* [Information]
..........
-- pv_equiv track=rewrite | github.com/becauselol/15.094-Robust-Optimization-Project | scripts/monitor_pipeline.py | _task_ids_to_spec
-- ===== SOURCE A (Python) =====
-- def _task_ids_to_spec(ids: list) -> str:
--     """Convert [1,2,3,5] -> '1-3,5' (compact SLURM array spec)."""
--     if not ids:
--         return ""
--     sorted_ids = sorted(set(ids))
--     parts = []
--     start = prev = sorted_ids[0]
--     for cur in sorted_ids[1:]:
--         if cur == prev + 1:
--             prev = cur
--         else:
--             parts.append(f"{start}-{prev}" if prev != start else str(start))
--             start = prev = cur
--     parts.append(f"{start}-{prev}" if prev != start else str(start))
--     return ",".join(parts)
-- ===== SOURCE B (Python) =====
-- def _task_ids_to_spec(ids: list) -> str:
--     """Convert [1,2,3,5] -> '1-3,5' (compact SLURM array spec)."""
--     runs = {}
--     for i, v in enumerate(sorted(set(ids))):
--         runs.setdefault(v - i, []).append(v)
--     return ",".join(
--         f"{g[0]}-{g[-1]}" if len(g) > 1 else str(g[0]) for g in runs.values()
--     )
-- ===== Notes on version B (the rewrite author's own statement) =====
-- stated objective: alternative
-- what changed: Replaces the running start/prev state machine (with trailing flush and empty-input guard) by a staged dict grouping: each sorted unique id is bucketed under the invariant key value-minus-index, so every bucket is one maximal consecutive run and no adjacency comparison or loop-carried run state exists; formatting is a second pass over the bucket lists.
import Mathlib
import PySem

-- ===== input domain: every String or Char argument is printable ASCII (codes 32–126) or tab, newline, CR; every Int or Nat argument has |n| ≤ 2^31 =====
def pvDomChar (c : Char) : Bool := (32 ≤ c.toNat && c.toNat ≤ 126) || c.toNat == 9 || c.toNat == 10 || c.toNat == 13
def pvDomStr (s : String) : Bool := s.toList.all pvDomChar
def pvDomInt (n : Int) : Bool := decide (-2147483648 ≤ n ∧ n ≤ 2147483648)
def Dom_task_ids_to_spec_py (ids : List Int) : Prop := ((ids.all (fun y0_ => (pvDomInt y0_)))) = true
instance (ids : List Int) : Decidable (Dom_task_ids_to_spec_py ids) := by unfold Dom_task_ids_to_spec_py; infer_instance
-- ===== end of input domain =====

-- B replaces A's running start/prev state machine (with its trailing flush and empty-input
-- guard) by a staged dict grouping keyed by value-minus-index: every bucket is one maximal
-- consecutive run, formatted in a second pass (alternative decomposition; return value only).

-- ===== PORT A =====
-- f"{start}-{prev}" if prev != start else str(start)
def pvFmtA (start prev : Int) : String :=
  if prev ≠ start then PySem.Str.join "-" [PySem.Int.toStr start, PySem.Int.toStr prev]
  else PySem.Int.toStr start

def task_ids_to_spec_py (ids : List Int) : String :=
  if ids = [] then ""
  else
    match PySem.List.sorted (PySem.Set.ofList ids) (fun x => x) false with
    | [] => ""  -- unreachable (sorted(set(ids)) of nonempty ids is nonempty; Python would index-error)
    | h :: t =>
      let st := t.foldl (fun (acc : List String × Int × Int) cur =>
        if cur = acc.2.2 + 1 then (acc.1, acc.2.1, cur)
        else (acc.1 ++ [pvFmtA acc.2.1 acc.2.2], cur, cur)) ([], h, h)
      PySem.Str.join "," (st.1 ++ [pvFmtA st.2.1 st.2.2])

-- ===== PORT B =====
-- f"{a}-{b}"
def pvFmtB (a b : Int) : String :=
  PySem.Str.join "-" [PySem.Int.toStr a, PySem.Int.toStr b]

-- f"{g[0]}-{g[-1]}" if len(g) > 1 else str(g[0])
-- (the [] branch is unreachable: every dict bucket is created non-empty)
def pvFmtG : List Int → String
  | [] => ""
  | a :: rest => if 1 < (a :: rest).length then pvFmtB a (rest.getLastD a) else PySem.Int.toStr a

-- runs = {}; for i, v in enumerate(sorted(set(ids))): runs.setdefault(v - i, []).append(v)
-- then ",".join(format(g) for g in runs.values())
def task_ids_to_spec_py_alt (ids : List Int) : String :=
  let s := PySem.List.sorted (PySem.Set.ofList ids) (fun x => x) false
  let runs := (PySem.List.enumerate s).foldl
      (fun (d : PySem.Dict Int (List Int)) p => d.modify (p.2 - p.1) [] (· ++ [p.2]))
      PySem.Dict.empty
  PySem.Str.join "," (runs.values.map pvFmtG)

-- ===== PRECONDITION & SPEC =====
def Spec_task_ids_to_spec_py (ids : List Int) (out : String) : Prop := out = task_ids_to_spec_py_alt ids
instance (ids : List Int) (out : String) : Decidable (Spec_task_ids_to_spec_py ids out) := by unfold Spec_task_ids_to_spec_py; infer_instance

-- ===== CLAIM (what is proved, stated in full; the proofs are below) =====
def Claim_equal_task_ids_to_spec_py : Prop := ∀ (ids : List Int), Dom_task_ids_to_spec_py ids → Spec_task_ids_to_spec_py ids (task_ids_to_spec_py ids)

-- ===== LEMMAS AND PROOFS =====

-- A's remaining output as a function of the loop state (start, prev)
def pvG : List Int → Int → Int → List String
  | [], start, prev => [pvFmtA start prev]
  | c :: t, start, prev =>
    if c = prev + 1 then pvG t start c
    else pvFmtA start prev :: pvG t c c

theorem pvFold_eq_pvG (t : List Int) : ∀ (parts : List String) (start prev : Int),
    (let st := t.foldl (fun (acc : List String × Int × Int) cur =>
        if cur = acc.2.2 + 1 then (acc.1, acc.2.1, cur)
        else (acc.1 ++ [pvFmtA acc.2.1 acc.2.2], cur, cur)) (parts, start, prev)
     st.1 ++ [pvFmtA st.2.1 st.2.2]) = parts ++ pvG t start prev := by
  induction t with
  | nil => intro parts start prev; simp [pvG]
  | cons c t ih =>
    intro parts start prev
    simp only [List.foldl_cons, pvG]
    by_cases hcur : c = prev + 1
    · simp [hcur, ih]
    · rw [if_neg hcur, if_neg hcur, ih, List.append_assoc]; rfl

-- modify at the dict's LAST key rewrites that bucket in place
theorem pvStepPresent (d : PySem.Dict Int (List Int)) (front : List (Int × List Int))
    (k : Int) (g : List Int) (f : List Int → List Int)
    (hit : d.items = front ++ [(k, g)])
    (hfr : ∀ p ∈ front, p.1 ≠ k)
    (hnd : d.keys.Nodup) :
    (d.modify k [] f).items = front ++ [(k, f g)] := by
  have hmem : (k, g) ∈ d.items := by rw [hit]; simp
  have hget : d.getD k [] = g := PySem.Dict.getD_of_mem_items d hmem hnd []
  have hcon : d.contains k = true := by
    rw [PySem.Dict.contains_iff_mem_keys]
    exact PySem.Dict.mem_keys_of_mem_items d hmem
  show (d.insert k (f (d.getD k []))).items = _
  rw [hget, PySem.Dict.items_insert_of_contains d (f g) hcon, hit, List.map_append]
  congr 1
  · rw [List.map_congr_left (g := id) (fun p hp => by simp [hfr p hp]), List.map_id]
  · simp

-- modify at a fresh key appends a new bucket
theorem pvStepFresh (d : PySem.Dict Int (List Int)) (k : Int) (f : List Int → List Int)
    (hcon : d.contains k = false) :
    (d.modify k [] f).items = d.items ++ [(k, f [])] := by
  have hget : d.getD k [] = [] := PySem.Dict.getD_of_not_contains d [] hcon
  show (d.insert k (f (d.getD k []))).items = _
  rw [hget, PySem.Dict.items_insert_of_not_contains d (f []) hcon]

-- formatting a bucket that is exactly the run [start..prev]
theorem pvFmtG_eq (start prev : Int) (h : start ≤ prev) :
    pvFmtG (PySem.List.pyRange start (prev + 1) 1) = pvFmtA start prev := by
  rcases eq_or_lt_of_le h with heq | hlt
  · subst heq
    rw [PySem.List.pyRange_one_singleton]
    simp [pvFmtG, pvFmtA]
  · rw [PySem.List.pyRange_one_cons (by omega)]
    have htail : PySem.List.pyRange (start + 1) (prev + 1) 1
        = PySem.List.pyRange (start + 1) prev 1 ++ [prev] := by
      rw [← PySem.List.pyRange_one_succ_right (by omega)]
    simp only [pvFmtG, htail]
    rw [if_pos (by
      simp only [List.length_cons, List.length_append, PySem.List.length_pyRange_one,
        List.length_nil]
      omega)]
    rw [show pvFmtA start prev = pvFmtB start prev by
      simp [pvFmtA, pvFmtB, show prev ≠ start by omega]]
    simp

-- the grouping loop, run by run: the dict's buckets under the invariant key v - i are
-- exactly the maximal consecutive runs A's state machine emits
theorem pvLoop (t : List Int) : ∀ (i : Int) (d : PySem.Dict Int (List Int))
    (front : List (Int × List Int)) (start prev : Int),
    d.items = front ++ [(prev - i, PySem.List.pyRange start (prev + 1) 1)] →
    start ≤ prev →
    List.Pairwise (· < ·) (d.items.map (·.1)) →
    List.Pairwise (· < ·) (prev :: t) →
    ((PySem.List.enumerate t (i + 1)).foldl
        (fun d p => d.modify (p.2 - p.1) [] (· ++ [p.2])) d).values.map pvFmtG
      = front.map (fun p => pvFmtG p.2) ++ pvG t start prev := by
  induction t with
  | nil =>
    intro i d front start prev hit hsp _ _
    simp only [PySem.List.enumerate_nil, List.foldl_nil, pvG]
    show (d.items.map (·.2)).map pvFmtG = _
    rw [hit]
    simp [Function.comp, pvFmtG_eq start prev hsp]
  | cons c t ih =>
    intro i d front start prev hit hsp hkeys hchain
    have hpc : prev < c := (List.pairwise_cons.mp hchain).1 c List.mem_cons_self
    have hchain' : List.Pairwise (· < ·) (c :: t) := (List.pairwise_cons.mp hchain).2
    rw [PySem.List.enumerate_cons, List.foldl_cons]
    have hkeq : d.items.map (·.1) = front.map (·.1) ++ [prev - i] := by
      rw [hit]; simp
    have hkeys' : List.Pairwise (· < ·) (front.map (·.1) ++ [prev - i]) := by
      rwa [hkeq] at hkeys
    have hfrlt : ∀ p ∈ front, p.1 < prev - i := by
      intro p hp
      exact (List.pairwise_append.mp hkeys').2.2 p.1 (List.mem_map_of_mem hp) (prev - i) (by simp)
    by_cases hc : c = prev + 1
    · -- same run: the key c - (i+1) equals prev - i, the last bucket grows in place
      subst hc
      have hnd : d.keys.Nodup := by
        show (d.items.map (·.1)).Nodup
        exact hkeys.nodup
      have hstep := pvStepPresent d front (prev - i)
        (PySem.List.pyRange start (prev + 1) 1) (· ++ [prev + 1]) hit
        (fun p hp => ne_of_lt (hfrlt p hp)) hnd
      show ((PySem.List.enumerate t (i + 1 + 1)).foldl
          (fun d p => d.modify (p.2 - p.1) [] (· ++ [p.2]))
          (d.modify (prev + 1 - (i + 1)) [] (· ++ [prev + 1]))).values.map pvFmtG = _
      rw [show prev + 1 - (i + 1) = prev - i from by ring]
      rw [show pvG ((prev + 1) :: t) start prev = pvG t start (prev + 1) from by simp [pvG]]
      exact ih (i + 1) (d.modify (prev - i) [] (· ++ [prev + 1])) front start (prev + 1)
        (by rw [hstep, show prev + 1 - (i + 1) = prev - i from by ring,
              PySem.List.pyRange_one_succ_right (show start ≤ prev + 1 by omega)])
        (by omega)
        (by rw [hstep]
            simpa using hkeys')
        hchain'
    · -- new run: the key c - (i+1) is strictly larger than every key, fresh bucket
      have hcon : d.contains (c - (i + 1)) = false := by
        rw [← Bool.not_eq_true, PySem.Dict.contains_iff_mem_keys]
        show ¬ (c - (i + 1)) ∈ d.items.map (·.1)
        rw [hkeq]
        intro hmem
        rcases List.mem_append.mp hmem with hmem | hmem
        · obtain ⟨p, hp, hpe⟩ := List.mem_map.mp hmem
          have := hfrlt p hp; omega
        · simp at hmem; omega
      have hstep := pvStepFresh d (c - (i + 1)) (· ++ [c]) hcon
      show ((PySem.List.enumerate t (i + 1 + 1)).foldl
          (fun d p => d.modify (p.2 - p.1) [] (· ++ [p.2]))
          (d.modify (c - (i + 1)) [] (· ++ [c]))).values.map pvFmtG = _
      rw [show pvG (c :: t) start prev = pvFmtA start prev :: pvG t c c from by
            simp [pvG, hc]]
      rw [ih (i + 1) (d.modify (c - (i + 1)) [] (· ++ [c]))
            (front ++ [(prev - i, PySem.List.pyRange start (prev + 1) 1)]) c c
        (by rw [hstep, hit]
            simp [PySem.List.pyRange_one_singleton])
        le_rfl
        (by rw [hstep,
              List.map_append, hkeq]
            refine List.pairwise_append.mpr ⟨hkeys', by simp, ?_⟩
            intro a ha b hb
            simp only [List.map_cons, List.map_nil, List.mem_singleton] at hb
            subst hb
            rcases List.mem_append.mp ha with ha | ha
            · obtain ⟨p, hp, hpe⟩ := List.mem_map.mp ha
              have := hfrlt p hp; omega
            · simp at ha; omega)
        hchain']
      simp [pvFmtG_eq start prev hsp]

theorem pv_sorted_nonempty (ids : List Int) (h : ids ≠ []) :
    PySem.List.sorted (PySem.Set.ofList ids) (fun x => x) false ≠ [] := by
  intro hs
  rw [PySem.List.sorted_eq_nil_iff] at hs
  cases ids with
  | nil => exact h rfl
  | cons a l =>
    have : a ∈ PySem.Set.ofList (a :: l) := by
      rw [PySem.Set.mem_ofList]; exact List.mem_cons_self
    rw [hs] at this
    exact absurd this (List.not_mem_nil)

-- ===== VERDICT (by name: the statement is the Claim_ definition above) =====
theorem task_ids_to_spec_py_spec : Claim_equal_task_ids_to_spec_py := by
  intro ids _
  unfold Spec_task_ids_to_spec_py task_ids_to_spec_py task_ids_to_spec_py_alt
  by_cases hid : ids = []
  · subst hid
    rfl
  · rw [if_neg hid]
    have hne := pv_sorted_nonempty ids hid
    have hpw : (PySem.List.sorted (PySem.Set.ofList ids) (fun x => x) false).Pairwise (· < ·) :=
      PySem.List.sorted_ofList_pairwise_lt ids
    cases hs : PySem.List.sorted (PySem.Set.ofList ids) (fun x => x) false with
    | nil => exact absurd hs hne
    | cons h t =>
      simp only
      rw [pvFold_eq_pvG t [] h h, List.nil_append]
      rw [hs] at hpw
      -- first iteration: the empty dict gets its first bucket [(h, [h])]
      rw [PySem.List.enumerate_cons, List.foldl_cons]
      have hstep := pvStepFresh PySem.Dict.empty (h - 0) (· ++ [h])
        (by rw [PySem.Dict.contains_empty])
      have hloop := pvLoop t 0 (PySem.Dict.empty.modify (h - 0) [] (· ++ [h])) [] h h
        (by rw [hstep]
            simp [PySem.List.pyRange_one_singleton, PySem.Dict.empty])
        le_rfl
        (by rw [hstep]
            simp [PySem.Dict.empty])
        hpw
      rw [hloop, List.map_nil, List.nil_append]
..........
* [Work task]
Starting at the line with "have hstep := pvStepPresent" and ending at the line with "hpe⟩ := List.mem_map.mp hmem", print each line of the listing above exactly, with no other lines.

* [Result of this exercise]
      have hstep := pvStepPresent d front (prev - i)
        (PySem.List.pyRange start (prev + 1) 1) (· ++ [prev + 1]) hit
        (fun p hp => ne_of_lt (hfrlt p hp)) hnd
      show ((PySem.List.enumerate t (i + 1 + 1)).foldl
          (fun d p => d.modify (p.2 - p.1) [] (· ++ [p.2]))
          (d.modify (prev + 1 - (i + 1)) [] (· ++ [prev + 1]))).values.map pvFmtG = _
      rw [show prev + 1 - (i + 1) = prev - i from by ring]
      rw [show pvG ((prev + 1) :: t) start prev = pvG t start (prev + 1) from by simp [pvG]]
      exact ih (i + 1) (d.modify (prev - i) [] (· ++ [prev + 1])) front start (prev + 1)
        (by rw [hstep, show prev + 1 - (i + 1) = prev - i from by ring,
              PySem.List.pyRange_one_succ_right (show start ≤ prev + 1 by omega)])
        (by omega)
        (by rw [hstep]
            simpa using hkeys')
        hchain'
    · -- new run: the key c - (i+1) is strictly larger than every key, fresh bucket
      have hcon : d.contains (c - (i + 1)) = false := by
        rw [← Bool.not_eq_true, PySem.Dict.contains_iff_mem_keys]
        show ¬ (c - (i + 1)) ∈ d.items.map (·.1)
        rw [hkeq]
        intro hmem
        rcases List.mem_append.mp hmem with hmem | hmem
        · obtain ⟨p, hp, hpe⟩ := List.mem_map.mp hmem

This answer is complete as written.